- [Work to complete]: Copy each line of the records that contains the word "always".

Items from a dataset:

══════════

-- pv_equiv track=rewrite | github.com/ErshovVladislav10M/3_Course | Code_from_Webots/Sensor_measurements/Error_DistanceSensor.py | create_X_Y
-- ===== SOURCE A (Python) =====
-- def create_X_Y(Y2):
--     X1 = []
--     for i in Y2:
--         if i not in X1:
--            X1.append(i)
--
--     X1.sort()
--     Y1 = [0 for i in range(len(X1))]
--     for i in Y2:
--         if i in X1:
--            Y1[X1.index(i)] += 1
--
--     return X1, Y1
-- ===== SOURCE B (Python) =====
-- def create_X_Y(Y2):
--     cnt = {}
--     for v in Y2:
--         cnt[v] = cnt.get(v, 0) + 1
--     X1 = sorted(cnt)
--     Y1 = [cnt[v] for v in X1]
--     return X1, Y1
-- ===== Notes on version B (the rewrite author's own statement) =====
-- stated objective: faster
-- what changed: Replaces A's quadratic dedup-by-membership-scan and per-element list.index increment loop with a single-pass dict counter whose sorted keys and looked-up counts are the answer.
import Mathlib
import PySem

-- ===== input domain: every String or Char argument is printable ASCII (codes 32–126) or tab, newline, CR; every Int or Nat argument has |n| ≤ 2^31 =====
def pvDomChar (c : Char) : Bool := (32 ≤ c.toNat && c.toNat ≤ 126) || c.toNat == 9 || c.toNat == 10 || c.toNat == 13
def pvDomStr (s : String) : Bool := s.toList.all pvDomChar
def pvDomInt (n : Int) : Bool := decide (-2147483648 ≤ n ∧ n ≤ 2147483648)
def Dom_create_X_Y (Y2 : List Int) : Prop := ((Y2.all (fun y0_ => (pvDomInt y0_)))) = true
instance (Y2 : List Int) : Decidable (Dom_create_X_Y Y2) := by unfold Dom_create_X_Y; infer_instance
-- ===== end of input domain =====

-- B replaces A's quadratic membership-scan dedup and list.index increment loop with a
-- single-pass dict counter (sorted keys + count lookups); same return value, B does not
-- mutate its argument (A never mutates Y2 either, only its local X1).

-- ===== PORT A =====
def create_X_Y (Y2 : List Int) : List Int × List Int :=
  -- X1 = []; for i in Y2: if i not in X1: X1.append(i)
  let X1 := Y2.foldl (fun acc i => if i ∈ acc then acc else acc ++ [i]) []
  -- X1.sort()
  let X1s := PySem.List.sorted X1 (fun x => x)
  -- Y1 = [0 for i in range(len(X1))]
  let Y1 := (List.range X1s.length).map (fun _ => (0 : Int))
  -- for i in Y2: if i in X1: Y1[X1.index(i)] += 1
  -- (the guard makes index() succeed, so the index is always in range and the
  --  none branch of index? is unreachable)
  let Y1f := Y2.foldl (fun acc i =>
    if i ∈ X1s then
      match PySem.List.index? X1s i with
      | some k => acc.set k (acc.getD k 0 + 1)
      | none => acc
    else acc) Y1
  (X1s, Y1f)

-- ===== PORT B =====
def create_X_Y_alt (Y2 : List Int) : List Int × List Int :=
  -- cnt = {}; for v in Y2: cnt[v] = cnt.get(v, 0) + 1
  let cnt := Y2.foldl (fun d v => d.insert v (d.getD v 0 + 1)) PySem.Dict.empty
  -- X1 = sorted(cnt)
  let X1 := PySem.List.sorted cnt.keys (fun x => x)
  -- Y1 = [cnt[v] for v in X1]  (v is always a key of cnt, so cnt[v] never raises: total form getD)
  let Y1 := X1.map (fun v => cnt.getD v 0)
  (X1, Y1)

-- ===== PRECONDITION & SPEC =====
def Spec_create_X_Y (Y2 : List Int) (out : List Int × List Int) : Prop := out = create_X_Y_alt Y2
instance (Y2 : List Int) (out : List Int × List Int) : Decidable (Spec_create_X_Y Y2 out) := by unfold Spec_create_X_Y; infer_instance

-- ===== CLAIM (what is proved, stated in full; the proofs are below) =====
def Claim_equal_create_X_Y : Prop := ∀ (Y2 : List Int), Dom_create_X_Y Y2 → Spec_create_X_Y Y2 (create_X_Y Y2)

-- ===== LEMMAS AND PROOFS =====

-- A's first loop is exactly set(...)-style ordered dedup (PySem.Set.add fold).
theorem foldA_eq_ofList (ys : List Int) :
    ys.foldl (fun acc i => if i ∈ acc then acc else acc ++ [i]) [] = PySem.Set.ofList ys := by
  rw [PySem.Set.ofList_eq_foldl]
  have h : ∀ (l acc : List Int),
      l.foldl (fun acc i => if i ∈ acc then acc else acc ++ [i]) acc = l.foldl PySem.Set.add acc := by
    intro l
    induction l with
    | nil => intro acc; rfl
    | cons x t ih =>
      intro acc
      simp only [List.foldl_cons, PySem.Set.add, PySem.Set.contains]
      by_cases h : x ∈ acc
      · simp [h, ih]
      · simp [h, ih]
  exact h ys []

theorem zeros_getD (n k : Nat) : ((List.range n).map (fun _ => (0 : Int))).getD k 0 = 0 := by
  rcases lt_or_ge k n with h | h
  · rw [List.getD_eq_getElem _ _ (by simpa using h)]
    simp
  · rw [List.getD_eq_default _ _ (by simpa using h)]

theorem map_range_getD (L : List Int) (f : Int → Int) :
    (List.range L.length).map (fun k => f (L.getD k 0)) = L.map f := by
  apply List.ext_getElem
  · simp
  · intro k h1 h2
    simp only [List.getElem_map, List.getElem_range]
    rw [List.getD_eq_getElem _ _ (by simpa using h2)]

-- A's second loop, generalized: starting from any accumulator of the right length,
-- it adds to slot k the number of occurrences of L[k] in the remaining input.
theorem countFold (L : List Int) (hnd : L.Nodup) :
    ∀ (ys acc : List Int), acc.length = L.length → (∀ i ∈ ys, i ∈ L) →
      ys.foldl (fun acc i =>
        if i ∈ L then
          match PySem.List.index? L i with
          | some k => acc.set k (acc.getD k 0 + 1)
          | none => acc
        else acc) acc
      = (List.range L.length).map (fun k => acc.getD k 0 + (ys.count (L.getD k 0) : Int)) := by
  intro ys
  induction ys with
  | nil =>
    intro acc hlen _
    simp only [List.foldl_nil, List.count_nil]
    apply List.ext_getElem
    · simp [hlen]
    · intro k h1 h2
      simp only [List.getElem_map, List.getElem_range]
      rw [List.getD_eq_getElem _ _ (by omega)]
      simp
  | cons i rest ih =>
    intro acc hlen hmem
    have hiL : i ∈ L := hmem i (by simp)
    obtain ⟨k, hk⟩ : ∃ k, PySem.List.index? L i = some k := by
      have : (List.idxOf? i L).isSome := List.isSome_idxOf?.mpr hiL
      exact Option.isSome_iff_exists.mp this
    obtain ⟨hklt, hLk, _⟩ := PySem.List.getElem_of_index?_eq_some hk
    simp only [List.foldl_cons, if_pos hiL, hk]
    rw [ih (acc.set k (acc.getD k 0 + 1)) (by simp [hlen]) (fun j hj => hmem j (by simp [hj]))]
    apply List.map_congr_left
    intro j hj
    have hjlt : j < L.length := List.mem_range.mp hj
    have hja : j < acc.length := by omega
    rw [List.getD_eq_getElem _ _ (by simp [hja]),
        List.getD_eq_getElem _ _ hja, List.getElem_set]
    have hLj : L.getD j 0 = L[j] := List.getD_eq_getElem _ _ hjlt
    by_cases hjk : k = j
    · subst hjk
      rw [if_pos rfl]
      have hacc : acc.getD k 0 = acc[k]'hja := List.getD_eq_getElem _ _ hja
      have : (i :: rest).count L[k] = rest.count L[k] + 1 := by
        rw [hLk]; simp
      rw [hLj] at *
      rw [hacc]
      omega
    · rw [if_neg hjk]
      have hne : L[j] ≠ i := by
        rw [← hLk]
        intro hcontra
        exact hjk ((hnd.getElem_inj_iff).mp hcontra.symm)
      have : (i :: rest).count (L.getD j 0) = rest.count (L.getD j 0) := by
        rw [hLj]; simp [Ne.symm hne]
      omega

theorem a_eq_canonical (Y2 : List Int) :
    create_X_Y Y2 = (PySem.List.sorted (PySem.Set.ofList Y2) (fun x => x),
      (PySem.List.sorted (PySem.Set.ofList Y2) (fun x => x)).map (fun v => (Y2.count v : Int))) := by
  unfold create_X_Y
  dsimp only
  rw [foldA_eq_ofList]
  set L := PySem.List.sorted (PySem.Set.ofList Y2) (fun x => x) with hL
  have hnd : L.Nodup :=
    ((PySem.List.sorted_perm (PySem.Set.ofList Y2) (fun x => x) false).nodup_iff).mpr
      (PySem.Set.nodup_ofList Y2)
  have hmem : ∀ i ∈ Y2, i ∈ L := by
    intro i hi
    rw [hL, PySem.List.mem_sorted, PySem.Set.mem_ofList]
    exact hi
  refine Prod.ext rfl ?_
  simp only
  rw [countFold L hnd Y2 _ (by simp) hmem]
  have : (List.range L.length).map
      (fun k => (((List.range L.length).map (fun _ => (0:Int))).getD k 0) + (Y2.count (L.getD k 0) : Int))
      = (List.range L.length).map (fun k => ((Y2.count (L.getD k 0) : Int))) := by
    apply List.map_congr_left
    intro j _
    rw [zeros_getD]
    ring
  rw [this, map_range_getD L (fun v => (Y2.count v : Int))]

theorem b_eq_canonical (Y2 : List Int) :
    create_X_Y_alt Y2 = (PySem.List.sorted (PySem.Set.ofList Y2) (fun x => x),
      (PySem.List.sorted (PySem.Set.ofList Y2) (fun x => x)).map (fun v => (Y2.count v : Int))) := by
  unfold create_X_Y_alt
  dsimp only
  rw [PySem.Dict.keys_foldl_insert]
  have hupd : PySem.Set.update (PySem.Dict.empty (κ := Int) (ν := Int)).keys Y2
      = PySem.Set.ofList Y2 := by
    rw [PySem.Set.ofList_eq_foldl]; rfl
  rw [hupd]
  refine Prod.ext rfl ?_
  simp only
  apply List.map_congr_left
  intro v _
  rw [PySem.Dict.getD_foldl_insert_add_one, PySem.Dict.getD_empty]
  ring

-- ===== VERDICT (by name: the statement is the Claim_ definition above) =====
theorem create_X_Y_spec : Claim_equal_create_X_Y := by
  intro Y2 _
  unfold Spec_create_X_Y
  rw [a_eq_canonical, b_eq_canonical]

══════════

- [Answer to this problem]:
  -- (the guard makes index() succeed, so the index is always in range and the
  -- Y1 = [cnt[v] for v in X1]  (v is always a key of cnt, so cnt[v] never raises: total form getD)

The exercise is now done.